KOTA KINABALU: Addressing "accidental" shark and ray catches by fishermen should be a priority in the conservation management, says Marine Research Foundation executive director Dr Nicolas Pilcher.
"Given that sharks and rays play a crucial role in our ecosystems and economies, addressing accidental catch should be prioritised in a way that continues to ensure the livelihoods of fishermen are maintained, but also that these endangered species are protected," said Pilcher.
Sharks and rays, he said, were valuable resources that were depleting, rather than increasing due to unselective fishing.
"Sustainable fisheries management practices such as time-area closures (closing a space for a short period) and gear restrictions (limiting the types of gear used in important shark areas) are two such measures that could reduce accidental catch of sharks and rays," he said on Friday (April 7).
Friends of Sea Turtles Education & Research (Foster) president Alexander Yee said it was clear that addressing accidental catch can only be part of the solution.
"We need government agencies and NGOs to continue encouraging consumers to avoid eating shark fins - as the well-known saying goes, when the buying stops, the killing stops.
"Secondly, we need better ways to monitor for, and improve enforcement of international exports of sharks and rays - where high value fins are often in greater demand.
"And this is not as simple as it might sound. There are entrenched businesses that have depended on this trade for decades, and so management measures must be mindful of how this is phased out," he said.
Yee said while there are obvious advantages to protecting our sharks, one of the challenges is to find a balance between communities who have sharks as their diet and us conservationists and tourism operators."
To avoid drastic declines of sharks and rays in Sabah, "reasoned and balanced" conservation measures were needed, and conservationists want the Sabah government to step up measures to "protect these incredible ocean ambassadors."
Even though Sabah does not have specific target fisheries for sharks, 713 tonnes of sharks and 1,991 tonnes of rays were landed mostly due to accidental fishing in 2021.
More than 138,000 individual sharks and rays were estimated to be caught by trawl vessels in just Sabah in a single year, according to the Marine Research Foundation.
This estimate does not include landings from other fishing gears such as the ubiquitous gillnets used by traditional fishers, longlines, and purse seine vessels.
"Over time, this accidental catch of sharks and rays can lead to reduction in population sizes of vulnerable species and may contribute to local extinctions.

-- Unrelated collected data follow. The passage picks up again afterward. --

-- pv_equiv track=rewrite | github.com/AdrianMuntean/project-Euler | smallest_common_mult.py | get_smallest_prime_factors
-- ===== SOURCE A (Python) =====
-- def get_smallest_prime_factors(prime_factors):
--     smallest_prime_factors = {}
--
--     for key in prime_factors:
--         factors = prime_factors[key]
--         for prim_factor in factors:
--             if prim_factor not in smallest_prime_factors:
--                 smallest_prime_factors[prim_factor] = factors[prim_factor]
--             else:
--                 if smallest_prime_factors[prim_factor] < factors[prim_factor]:
--                     smallest_prime_factors[prim_factor] = factors[prim_factor]
--
--     return smallest_prime_factors
-- ===== SOURCE B (Python) =====
-- def get_smallest_prime_factors(prime_factors):
--     # Phase 1: gather every exponent seen for each prime, in first-seen key order.
--     groups = {}
--     for factors in prime_factors.values():
--         for prime, exp in factors.items():
--             groups.setdefault(prime, []).append(exp)
--     # Phase 2: reduce each group to its maximum.
--     return {prime: max(exps) for prime, exps in groups.items()}
-- ===== Notes on version B (the rewrite author's own statement) =====
-- stated objective: alternative
-- what changed: B splits A's fused loop-with-inline-comparison into two phases: one pass grouping all exponents per prime into lists (setdefault/append), then a comprehension taking max over each group, keeping first-seen key order.
import Mathlib
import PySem

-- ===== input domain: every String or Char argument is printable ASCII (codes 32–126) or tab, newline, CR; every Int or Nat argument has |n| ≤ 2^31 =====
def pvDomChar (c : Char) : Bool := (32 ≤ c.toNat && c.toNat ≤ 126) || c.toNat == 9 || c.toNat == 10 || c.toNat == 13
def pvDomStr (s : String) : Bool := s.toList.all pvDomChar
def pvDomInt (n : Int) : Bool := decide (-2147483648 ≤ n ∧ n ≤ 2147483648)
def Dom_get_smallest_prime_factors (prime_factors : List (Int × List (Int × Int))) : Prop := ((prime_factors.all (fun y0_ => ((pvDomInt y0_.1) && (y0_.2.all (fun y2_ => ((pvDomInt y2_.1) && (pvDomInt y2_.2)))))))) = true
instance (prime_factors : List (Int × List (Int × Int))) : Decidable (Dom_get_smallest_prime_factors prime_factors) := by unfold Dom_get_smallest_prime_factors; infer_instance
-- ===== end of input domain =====

-- B is an alternative decomposition of A (gather exponent groups per prime, then reduce each
-- group by max) of the same cost; equivalence is proved on all inputs.

-- shared input marshalling: the Python function receives a dict[int, dict[int, int]]; an
-- association list with duplicate keys collapses the way Python dict construction does
-- (last value wins, key keeps its first position).
def pvToDict (prime_factors : List (Int × List (Int × Int))) : PySem.Dict Int (PySem.Dict Int Int) :=
  PySem.Dict.ofList (prime_factors.map (fun p => (p.1, PySem.Dict.ofList p.2)))

-- ===== PORT A =====
def get_smallest_prime_factors (prime_factors : List (Int × List (Int × Int))) : List (Int × Int) :=
  let d := pvToDict prime_factors
  -- smallest_prime_factors = {}; for key in prime_factors: factors = prime_factors[key]; …
  let smallest := d.items.foldl (fun spf kf =>
    -- for prim_factor in factors: (pe.2 is factors[prim_factor])
    kf.2.items.foldl (fun spf pe =>
      if spf.contains pe.1 = false then spf.insert pe.1 pe.2
      else if spf.getD pe.1 0 < pe.2 then spf.insert pe.1 pe.2
      else spf) spf) PySem.Dict.empty
  smallest.items

-- ===== PORT B =====
def get_smallest_prime_factors_alt (prime_factors : List (Int × List (Int × Int))) : List (Int × Int) :=
  let d := pvToDict prime_factors
  -- groups = {}; for factors in prime_factors.values(): groups.setdefault(prime, []).append(exp)
  let groups : PySem.Dict Int (List Int) := d.values.foldl (fun g factors =>
    factors.items.foldl (fun g pe => g.modify pe.1 [] (fun es => es ++ [pe.2])) g) PySem.Dict.empty
  -- {prime: max(exps) for prime, exps in groups.items()} — every group is nonempty, so the
  -- .getD 0 default of max? is never used (max(exps) never raises)
  groups.items.map (fun pes => (pes.1, (PySem.List.max? pes.2 id).getD 0))

-- ===== PRECONDITION & SPEC =====
def Spec_get_smallest_prime_factors (prime_factors : List (Int × List (Int × Int))) (out : List (Int × Int)) : Prop := out = get_smallest_prime_factors_alt prime_factors
instance (prime_factors : List (Int × List (Int × Int))) (out : List (Int × Int)) : Decidable (Spec_get_smallest_prime_factors prime_factors out) := by unfold Spec_get_smallest_prime_factors; infer_instance

-- ===== CLAIM (what is proved, stated in full; the proofs are below) =====
def Claim_equal_get_smallest_prime_factors : Prop := ∀ (prime_factors : List (Int × List (Int × Int))), Dom_get_smallest_prime_factors prime_factors → Spec_get_smallest_prime_factors prime_factors (get_smallest_prime_factors prime_factors)

-- ===== LEMMAS AND PROOFS =====

-- the reduction B applies to one gathered group
def pvVal (q : Int × List Int) : Int × Int := (q.1, (PySem.List.max? q.2 id).getD 0)

-- invariant relating A's running maxima dict to B's groups dict
def pvInv (s : PySem.Dict Int Int) (g : PySem.Dict Int (List Int)) : Prop :=
  g.keys.Nodup ∧ (∀ q ∈ g.items, q.2 ≠ []) ∧ s.items = g.items.map pvVal

lemma pvKeys_eq {s : PySem.Dict Int Int} {g : PySem.Dict Int (List Int)}
    (h : s.items = g.items.map pvVal) : s.keys = g.keys := by
  simp only [PySem.Dict.keys, h, List.map_map]
  rfl

lemma pvMax_append (es : List Int) (e : Int) (hne : es ≠ []) :
    (PySem.List.max? (es ++ [e]) id).getD 0 =
      (if (PySem.List.max? es id).getD 0 < e then e else (PySem.List.max? es id).getD 0) := by
  have hsome : ∃ m, PySem.List.max? es id = some m := by
    induction es with
    | nil => exact absurd rfl hne
    | cons a t ih =>
      simp only [PySem.List.max?, List.foldl_cons] at *
      cases t with
      | nil => exact ⟨a, rfl⟩
      | cons b u =>
        -- foldl starting from some _ stays some
        clear ih hne
        generalize a = x
        induction (b :: u) generalizing x with
        | nil => exact ⟨x, rfl⟩
        | cons c w ih =>
          simp only [List.foldl_cons]
          split <;> exact ih _
  obtain ⟨m, hm⟩ := hsome
  simp [PySem.List.max?, List.foldl_append] at hm ⊢
  rw [hm]
  simp only [Option.getD_some]
  split <;> simp

-- one inner step preserves the invariant
lemma pvStep {s : PySem.Dict Int Int} {g : PySem.Dict Int (List Int)} (pe : Int × Int)
    (h : pvInv s g) :
    pvInv (if s.contains pe.1 = false then s.insert pe.1 pe.2
           else if s.getD pe.1 0 < pe.2 then s.insert pe.1 pe.2
           else s)
          (g.modify pe.1 [] (fun es => es ++ [pe.2])) := by
  obtain ⟨hnd, hne, hit⟩ := h
  have hkeys := pvKeys_eq hit
  have hcont : s.contains pe.1 = g.contains pe.1 := by
    rw [PySem.Dict.contains_eq_decide_mem_keys, PySem.Dict.contains_eq_decide_mem_keys, hkeys]
  by_cases hc : g.contains pe.1 = true
  · -- prime already grouped: A updates in place, B appends to the group
    have hsc : s.contains pe.1 = true := by rw [hcont, hc]
    obtain ⟨es, hmem⟩ : ∃ es, (pe.1, es) ∈ g.items := by
      have := (PySem.Dict.contains_iff_mem_keys (d := g) (k := pe.1)).mp hc
      simp only [PySem.Dict.keys, List.mem_map] at this
      obtain ⟨q, hq, hq1⟩ := this
      exact ⟨q.2, by rwa [show (pe.1, q.2) = q from Prod.ext hq1.symm rfl]⟩
    have hesne : es ≠ [] := hne _ hmem
    have hgetg : g.getD pe.1 [] = es := PySem.Dict.getD_of_mem_items _ hmem hnd _
    have hsmem : (pe.1, (PySem.List.max? es id).getD 0) ∈ s.items := by
      rw [hit]; exact List.mem_map_of_mem hmem
    have hsnd : s.keys.Nodup := by rw [hkeys]; exact hnd
    have hgets : s.getD pe.1 0 = (PySem.List.max? es id).getD 0 :=
      PySem.Dict.getD_of_mem_items _ hsmem hsnd _
    have hmod : g.modify pe.1 [] (fun es => es ++ [pe.2]) = g.insert pe.1 (es ++ [pe.2]) := by
      simp [PySem.Dict.modify, hgetg]
    rw [hmod]
    refine ⟨by rw [PySem.Dict.keys_insert_of_contains _ _ hc]; exact hnd, ?_, ?_⟩
    · intro q hq
      rw [PySem.Dict.items_insert_of_contains _ _ hc] at hq
      obtain ⟨r, hr, hrq⟩ := List.mem_map.mp hq
      by_cases h1 : (r.1 == pe.1) = true
      · simp only [h1, if_true] at hrq; subst hrq; simp
      · simp only [h1] at hrq; subst hrq; exact hne _ hr
    · rw [hsc]
      simp only [Bool.true_eq_false, if_false]
      rw [PySem.Dict.items_insert_of_contains _ _ hc]
      by_cases hlt : s.getD pe.1 0 < pe.2
      · simp only [hlt, if_true]
        rw [PySem.Dict.items_insert_of_contains _ _ hsc, hit, List.map_map, List.map_map]
        refine List.map_congr_left (fun r hr => ?_)
        by_cases h1 : (r.1 == pe.1) = true
        · simp only [Function.comp, h1, if_true, pvVal]
          rw [pvMax_append es pe.2 hesne, ← hgets]
          simp [hlt]
        · simp [Function.comp, h1, pvVal]
      · simp only [hlt, if_false]
        rw [hit, List.map_map]
        refine (List.map_congr_left (fun r hr => ?_)).symm
        by_cases h1 : (r.1 == pe.1) = true
        · have hr1 : r.1 = pe.1 := by exact_mod_cast of_decide_eq_true h1
          have hres : r.2 = es := by
            have := PySem.Dict.getD_of_mem_items _ hr hnd ([] : List Int)
            rw [hr1] at this; rw [← this, hgetg]
          simp only [Function.comp, h1, if_true, pvVal]
          rw [pvMax_append es pe.2 hesne, ← hgets, if_neg hlt]
          simp [hr1, hres, hgets]
        · simp [Function.comp, h1, pvVal]
  · -- new prime: both dicts append a fresh entry
    have hc' : g.contains pe.1 = false := by simpa using hc
    have hsc : s.contains pe.1 = false := by rw [hcont, hc']
    have hgetg : g.getD pe.1 [] = [] := PySem.Dict.getD_of_not_contains _ _ hc'
    have hmod : g.modify pe.1 [] (fun es => es ++ [pe.2]) = g.insert pe.1 [pe.2] := by
      simp [PySem.Dict.modify, hgetg]
    rw [hmod, hsc, if_pos rfl]
    refine ⟨?_, ?_, ?_⟩
    · rw [PySem.Dict.keys_insert_of_not_contains _ _ hc']
      refine List.Nodup.append hnd (List.nodup_singleton _) ?_
      intro a ha hb
      rw [List.mem_singleton] at hb
      subst hb
      exact absurd ((PySem.Dict.contains_iff_mem_keys g pe.1).mpr ha) (by simp [hc'])
    · intro q hq
      rw [PySem.Dict.items_insert_of_not_contains _ _ hc'] at hq
      rcases List.mem_append.mp hq with h1 | h1
      · exact hne _ h1
      · simp only [List.mem_singleton] at h1; subst h1; simp
    · rw [PySem.Dict.items_insert_of_not_contains _ _ hsc,
          PySem.Dict.items_insert_of_not_contains _ _ hc', hit, List.map_append]
      simp [pvVal, PySem.List.max?]

-- the inner loop (one factors dict) preserves the invariant
lemma pvInner (L : List (Int × Int)) :
    ∀ (s : PySem.Dict Int Int) (g : PySem.Dict Int (List Int)), pvInv s g →
    pvInv (L.foldl (fun spf pe =>
            if spf.contains pe.1 = false then spf.insert pe.1 pe.2
            else if spf.getD pe.1 0 < pe.2 then spf.insert pe.1 pe.2
            else spf) s)
          (L.foldl (fun g pe => g.modify pe.1 [] (fun es => es ++ [pe.2])) g) := by
  induction L with
  | nil => intro s g h; exact h
  | cons pe t ih => intro s g h; exact ih _ _ (pvStep pe h)

-- the outer loop: A walks d.items, B walks the corresponding values
lemma pvOuter (M : List (Int × PySem.Dict Int Int)) :
    ∀ (s : PySem.Dict Int Int) (g : PySem.Dict Int (List Int)), pvInv s g →
    pvInv (M.foldl (fun spf kf =>
            kf.2.items.foldl (fun spf pe =>
              if spf.contains pe.1 = false then spf.insert pe.1 pe.2
              else if spf.getD pe.1 0 < pe.2 then spf.insert pe.1 pe.2
              else spf) spf) s)
          ((M.map (·.2)).foldl (fun g factors =>
            factors.items.foldl (fun g pe => g.modify pe.1 [] (fun es => es ++ [pe.2])) g) g) := by
  induction M with
  | nil => intro s g h; exact h
  | cons kf t ih => intro s g h; exact ih _ _ (pvInner kf.2.items s g h)

-- ===== VERDICT (by name: the statement is the Claim_ definition above) =====
theorem get_smallest_prime_factors_spec : Claim_equal_get_smallest_prime_factors := by
  intro pf _
  unfold Spec_get_smallest_prime_factors get_smallest_prime_factors get_smallest_prime_factors_alt
  simp only []
  have hv : (pvToDict pf).values = (pvToDict pf).items.map (·.2) := rfl
  rw [hv]
  have h := pvOuter (pvToDict pf).items PySem.Dict.empty PySem.Dict.empty
    ⟨by simp [PySem.Dict.keys_empty], by intro q hq; simp [show (PySem.Dict.empty : PySem.Dict Int (List Int)).items = [] from rfl] at hq, by simp [show (PySem.Dict.empty : PySem.Dict Int (List Int)).items = [] from rfl, show (PySem.Dict.empty : PySem.Dict Int Int).items = [] from rfl]⟩
  exact h.2.2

Imagine a Sabah with no sharks," the MRF conservationist said.
Sabah Dive Tourism ambassador Clement Lee said that these sharks and rays have tremendous value to tourism, particularly the diving industry.
"Dive tourism receipts ranged from RM450mil to RM800mil annually in the last few years in Sabah and sharks are a main contributor to this. You take sharks out of the water, you take a big chunk out of dive tourism receipts," Lee said.
In 2018, during the Sabah Sharks and Ray Forum 2018 in Kota Kinabalu, Australian Institute of Marine Science (AIMS) Dr Johanna Zimmerhackel said that the Semporna diving industry was worth USD72mil (RM316mil) a year.
Of this, US$22mil (RM100mil) was based on shark diving. Some 29% of all tourists visit Semporna annually and 41% of them ranked sharks as their principal attraction, followed by sea turtles and fishes.
MRF noted that from a socio-economic perspective, some local communities depend on sharks and rays as part of their diets, turned into salted fish or consumed in barbeque dishes such as 'Ikan Pari Bakar'.
But not all sharks and rays are of high value, and many low value specimens continue to be sold in markets.
"For example, small sized shark and ray species such as spot-tail shark and blue spotted stingray and whiprays are sold cheaper than other commercially valuable fishes.
"But while the sale of shark and ray meat is often opportunistic, the sale of their fins is a completely different story. Until now, shark fins continue to attract high prices, making them an irresistible draw to fishermen, who continue to capture, land and sell sharks with the sale of the fins being the most attractive target," MRF statement said.
Sabah does not permit old-style shark finning where fishermen chop off the fins and discard the rest.
The conservationist noted that the high value of the fins does mean that many threatened species such as the Blue shark, Silky Shark, Hammerhead shark and Rhino ray among others remain a valuable catch to fishermen as they sell the meat and other body parts.
MRF conservation officer Ho Kooi Chee, who has pioneered a lot of the research on sharks and rays in the state, summed this dilemma up perfectly: "What is more valuable? The occasional plate of ikan pari sambal, the selfless pocketing of one-time shark fin cash revenues by a select few, or the incredible economic power of live sharks, driving multi-million-ringgit revenues in tourism?"